Since the 'walk_addr' functions is out of mmu_lock protection, we should
handle the guest modify its mapping between 'walk_addr' and 'fetch'.
Now, let's consider every case may be happened while handle guest #PF.

One case is host handle guest written after 'fetch', just like this order:

VCPU 0 VCPU 1
walk_addr
guest modify its mapping
fetch
host handle this written(pte_write or invlpg)

This case is not broken anything, even if 'fetch' setup the wrong mapping, the
later written handler will fix it.

Another case is host handle guest written before 'fetch', like this:

CPU 0 VCPU 1
walk_addr
guest modify its mapping
host handle this written(pte_write or invlpg)
fetch

We should notice this case, since the later 'fetch' will setup the wrong mapping.

For example, the guest mapping which 'walk_addr' got is:

GPML4E -> GPDPE -> GPDE -> GPTE -> GFNA
(Just take small page for example, other mapping way is also applied)
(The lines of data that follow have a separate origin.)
-- pv_equiv track=rewrite | github.com/addiskers/nutrivision | backend/app/routes/coa.py | get_nutrient_category
-- ===== SOURCE A (Python) =====
-- def get_nutrient_category(nutrient_name: str) -> str:
--     """Categorize nutrient for organization"""
--     categories = {
--         "Macronutrient": ["Protein", "Total Fat", "Total Carbohydrates", "Energy", "Moisture", "Ash"],
--         "Fat - Saturated": ["Saturated Fat"],
--         "Fat - Unsaturated": ["Monounsaturated Fat", "Polyunsaturated Fat", "Linoleic Acid",
--                              "Alpha-Linolenic Acid", "DHA", "EPA"],
--         "Fat - Trans": ["Trans Fat"],
--         "Carbohydrate - Sugar": ["Total Sugars", "Added Sugars", "Sucrose", "Added Sucrose"],
--         "Carbohydrate - Fiber": ["Dietary Fiber", "Soluble Fiber", "Insoluble Fiber",
--                                   "FOS (Fructooligosaccharides)"],
--         "Mineral": ["Sodium", "Potassium", "Calcium", "Iron", "Zinc", "Magnesium",
--                    "Phosphorus", "Chloride", "Cholesterol"],
--         "Vitamin - Fat Soluble": ["Vitamin A", "Vitamin D", "Vitamin D3", "Vitamin E"],
--         "Vitamin - Water Soluble": ["Vitamin C", "Vitamin B1", "Vitamin B2", "Vitamin B3",
--                                      "Vitamin B6", "Vitamin B12", "Folic Acid", "Biotin",
--                                      "Pantothenic Acid"],
--     }
--
--     for category, nutrients in categories.items():
--         if nutrient_name in nutrients:
--             return category
--     return "Other"
-- ===== SOURCE B (Python) =====
-- _REVERSE = {
--     "Protein": "Macronutrient", "Total Fat": "Macronutrient",
--     "Total Carbohydrates": "Macronutrient", "Energy": "Macronutrient",
--     "Moisture": "Macronutrient", "Ash": "Macronutrient",
--     "Saturated Fat": "Fat - Saturated",
--     "Monounsaturated Fat": "Fat - Unsaturated", "Polyunsaturated Fat": "Fat - Unsaturated",
--     "Linoleic Acid": "Fat - Unsaturated", "Alpha-Linolenic Acid": "Fat - Unsaturated",
--     "DHA": "Fat - Unsaturated", "EPA": "Fat - Unsaturated",
--     "Trans Fat": "Fat - Trans",
--     "Total Sugars": "Carbohydrate - Sugar", "Added Sugars": "Carbohydrate - Sugar",
--     "Sucrose": "Carbohydrate - Sugar", "Added Sucrose": "Carbohydrate - Sugar",
--     "Dietary Fiber": "Carbohydrate - Fiber", "Soluble Fiber": "Carbohydrate - Fiber",
--     "Insoluble Fiber": "Carbohydrate - Fiber",
--     "FOS (Fructooligosaccharides)": "Carbohydrate - Fiber",
--     "Sodium": "Mineral", "Potassium": "Mineral", "Calcium": "Mineral",
--     "Iron": "Mineral", "Zinc": "Mineral", "Magnesium": "Mineral",
--     "Phosphorus": "Mineral", "Chloride": "Mineral", "Cholesterol": "Mineral",
--     "Vitamin A": "Vitamin - Fat Soluble", "Vitamin D": "Vitamin - Fat Soluble",
--     "Vitamin D3": "Vitamin - Fat Soluble", "Vitamin E": "Vitamin - Fat Soluble",
--     "Vitamin C": "Vitamin - Water Soluble", "Vitamin B1": "Vitamin - Water Soluble",
--     "Vitamin B2": "Vitamin - Water Soluble", "Vitamin B3": "Vitamin - Water Soluble",
--     "Vitamin B6": "Vitamin - Water Soluble", "Vitamin B12": "Vitamin - Water Soluble",
--     "Folic Acid": "Vitamin - Water Soluble", "Biotin": "Vitamin - Water Soluble",
--     "Pantothenic Acid": "Vitamin - Water Soluble",
-- }
--
--
-- def get_nutrient_category(nutrient_name: str) -> str:
--     """Categorize nutrient for organization"""
--     return _REVERSE.get(nutrient_name, "Other")
-- ===== Notes on version B (the rewrite author's own statement) =====
-- stated objective: idiomatic
-- what changed: A loops over a category->list-of-names dict doing a list membership test per category; B precomputes the inverse flat name->category dict once and the function body is a single dict lookup with default 'Other', with no loop and no membership test.
import Mathlib
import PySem

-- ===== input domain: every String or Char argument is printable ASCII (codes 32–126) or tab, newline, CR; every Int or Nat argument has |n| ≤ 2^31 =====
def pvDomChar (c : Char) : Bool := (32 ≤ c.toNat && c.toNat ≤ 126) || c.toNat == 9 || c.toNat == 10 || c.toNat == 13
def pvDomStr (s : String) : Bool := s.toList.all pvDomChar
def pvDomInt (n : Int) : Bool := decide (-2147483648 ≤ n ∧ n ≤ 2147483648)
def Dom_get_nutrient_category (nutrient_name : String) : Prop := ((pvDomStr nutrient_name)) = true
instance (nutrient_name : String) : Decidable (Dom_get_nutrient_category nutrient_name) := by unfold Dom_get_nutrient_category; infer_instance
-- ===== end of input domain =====

-- B replaces A's loop over a category→names table (with a membership test per category)
-- by one lookup in a flat name→category inverse table with default "Other" (objective: idiomatic).

-- ===== PORT A =====
-- the dict literal `categories` of A, as an insertion-ordered items list (keys distinct)
def pvCategories : List (String × List String) :=
  [("Macronutrient", ["Protein", "Total Fat", "Total Carbohydrates", "Energy", "Moisture", "Ash"]),
   ("Fat - Saturated", ["Saturated Fat"]),
   ("Fat - Unsaturated", ["Monounsaturated Fat", "Polyunsaturated Fat", "Linoleic Acid",
                          "Alpha-Linolenic Acid", "DHA", "EPA"]),
   ("Fat - Trans", ["Trans Fat"]),
   ("Carbohydrate - Sugar", ["Total Sugars", "Added Sugars", "Sucrose", "Added Sucrose"]),
   ("Carbohydrate - Fiber", ["Dietary Fiber", "Soluble Fiber", "Insoluble Fiber",
                             "FOS (Fructooligosaccharides)"]),
   ("Mineral", ["Sodium", "Potassium", "Calcium", "Iron", "Zinc", "Magnesium",
                "Phosphorus", "Chloride", "Cholesterol"]),
   ("Vitamin - Fat Soluble", ["Vitamin A", "Vitamin D", "Vitamin D3", "Vitamin E"]),
   ("Vitamin - Water Soluble", ["Vitamin C", "Vitamin B1", "Vitamin B2", "Vitamin B3",
                                "Vitamin B6", "Vitamin B12", "Folic Acid", "Biotin",
                                "Pantothenic Acid"])]

-- `for category, nutrients in categories.items(): if nutrient_name in nutrients: return category`
def pvLoopA : List (String × List String) → String → String
  | [], _ => "Other"
  | (category, nutrients) :: rest, nutrient_name =>
      if nutrients.contains nutrient_name then category else pvLoopA rest nutrient_name

def get_nutrient_category (nutrient_name : String) : String :=
  pvLoopA pvCategories nutrient_name

-- ===== PORT B =====
-- the flat dict literal _REVERSE of Source B (insertion order, keys distinct)
def pvReverse : PySem.Dict String String := PySem.Dict.mk
  [("Protein", "Macronutrient"), ("Total Fat", "Macronutrient"),
   ("Total Carbohydrates", "Macronutrient"), ("Energy", "Macronutrient"),
   ("Moisture", "Macronutrient"), ("Ash", "Macronutrient"),
   ("Saturated Fat", "Fat - Saturated"),
   ("Monounsaturated Fat", "Fat - Unsaturated"), ("Polyunsaturated Fat", "Fat - Unsaturated"),
   ("Linoleic Acid", "Fat - Unsaturated"), ("Alpha-Linolenic Acid", "Fat - Unsaturated"),
   ("DHA", "Fat - Unsaturated"), ("EPA", "Fat - Unsaturated"),
   ("Trans Fat", "Fat - Trans"),
   ("Total Sugars", "Carbohydrate - Sugar"), ("Added Sugars", "Carbohydrate - Sugar"),
   ("Sucrose", "Carbohydrate - Sugar"), ("Added Sucrose", "Carbohydrate - Sugar"),
   ("Dietary Fiber", "Carbohydrate - Fiber"), ("Soluble Fiber", "Carbohydrate - Fiber"),
   ("Insoluble Fiber", "Carbohydrate - Fiber"),
   ("FOS (Fructooligosaccharides)", "Carbohydrate - Fiber"),
   ("Sodium", "Mineral"), ("Potassium", "Mineral"), ("Calcium", "Mineral"),
   ("Iron", "Mineral"), ("Zinc", "Mineral"), ("Magnesium", "Mineral"),
   ("Phosphorus", "Mineral"), ("Chloride", "Mineral"), ("Cholesterol", "Mineral"),
   ("Vitamin A", "Vitamin - Fat Soluble"), ("Vitamin D", "Vitamin - Fat Soluble"),
   ("Vitamin D3", "Vitamin - Fat Soluble"), ("Vitamin E", "Vitamin - Fat Soluble"),
   ("Vitamin C", "Vitamin - Water Soluble"), ("Vitamin B1", "Vitamin - Water Soluble"),
   ("Vitamin B2", "Vitamin - Water Soluble"), ("Vitamin B3", "Vitamin - Water Soluble"),
   ("Vitamin B6", "Vitamin - Water Soluble"), ("Vitamin B12", "Vitamin - Water Soluble"),
   ("Folic Acid", "Vitamin - Water Soluble"), ("Biotin", "Vitamin - Water Soluble"),
   ("Pantothenic Acid", "Vitamin - Water Soluble")]

def get_nutrient_category_alt (nutrient_name : String) : String :=
  pvReverse.getD nutrient_name "Other"

-- ===== PRECONDITION & SPEC =====
def Spec_get_nutrient_category (nutrient_name : String) (out : String) : Prop := out = get_nutrient_category_alt nutrient_name
instance (nutrient_name : String) (out : String) : Decidable (Spec_get_nutrient_category nutrient_name out) := by unfold Spec_get_nutrient_category; infer_instance

-- ===== CLAIM (what is proved, stated in full; the proofs are below) =====
def Claim_equal_get_nutrient_category : Prop := ∀ (nutrient_name : String), Dom_get_nutrient_category nutrient_name → Spec_get_nutrient_category nutrient_name (get_nutrient_category nutrient_name)

-- ===== LEMMAS AND PROOFS =====

-- flatten a category→names table into the name→category pairs, category by category
def pvFlatten (cats : List (String × List String)) : List (String × String) :=
  cats.flatMap (fun p => p.2.map (fun n => (n, p.1)))

-- first-match lookup in a block of pairs all carrying category c, then the rest
theorem pv_get?_block (c s : String) (ns : List String) (rest : List (String × String)) :
    (PySem.Dict.mk ((ns.map (fun n => (n, c))) ++ rest)).get? s
      = if ns.contains s then some c else (PySem.Dict.mk rest).get? s := by
  induction ns with
  | nil => simp
  | cons n ns ih =>
      simp only [List.map_cons, List.cons_append, PySem.Dict.get?_mk_cons, ih,
        List.contains_cons]
      by_cases h : n = s
      · simp [h]
      · have h1 : (n == s) = false := beq_eq_false_iff_ne.mpr h
        have h2 : (s == n) = false := beq_eq_false_iff_ne.mpr (Ne.symm h)
        simp [h1, h2]

-- A's loop equals first-match lookup in the flattened table
theorem pv_loop_eq_flat (cats : List (String × List String)) (s : String) :
    pvLoopA cats s = ((PySem.Dict.mk (pvFlatten cats)).get? s).getD "Other" := by
  induction cats with
  | nil => simp [pvLoopA, pvFlatten, PySem.Dict.get?]
  | cons p rest ih =>
      obtain ⟨c, ns⟩ := p
      simp only [pvLoopA, pvFlatten, List.flatMap_cons, pv_get?_block]
      split_ifs with h
      · simp
      · simpa [pvFlatten] using ih

theorem pv_flat_eq : pvFlatten pvCategories = pvReverse.items := by decide

-- ===== VERDICT (by name: the statement is the Claim_ definition above) =====
theorem get_nutrient_category_spec : Claim_equal_get_nutrient_category := by
  intro s _
  unfold Spec_get_nutrient_category get_nutrient_category get_nutrient_category_alt
  rw [pv_loop_eq_flat, pv_flat_eq, PySem.Dict.getD_eq_get?_getD]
And, for good to describe, we abstract 'fetch''s work:

for_each_shadow_entry(vcpu, addr, iterator) {
if (iterator.level == hlevel)
Mapping the later level

if (is_shadow_present_pte(*sptep) &&
!is_large_pte(*sptep)) <------ Point A
continue;

/* handle the non-present/wrong middle level */

find/create the corresponding sp <----- Point B

if (the guest mapping is modified) <----- Point C
break;
setup this level's mapping <----- Point D

}

[
Note: the later level means PTE, PDE if 2M page size, PDPE if 1G page size
the middle level means PDE, PDPE if not using large page size / PML4E
]

There are two cases:

1: Guest modify the middle level, for example, guest modify the GPDE.
a: the GPDE has corresponding sp entry, after VCPU1 handle this written,
the corresponding host mapping is like this:
HPML4E -> HPDPE -> HPDE
[ HPDE.P = 0 since VCPU1 written handler zapped it in pte_wirte ]

Under this case, it can broke Point A's judgment and Point C can detect
the guest mapping is modified, so it exits this function without setup the
mapping.

And, we should check the guest mapping at GPDE not GPTE since it's GPDE
modified not GPTE, it's the explanation for the front fix.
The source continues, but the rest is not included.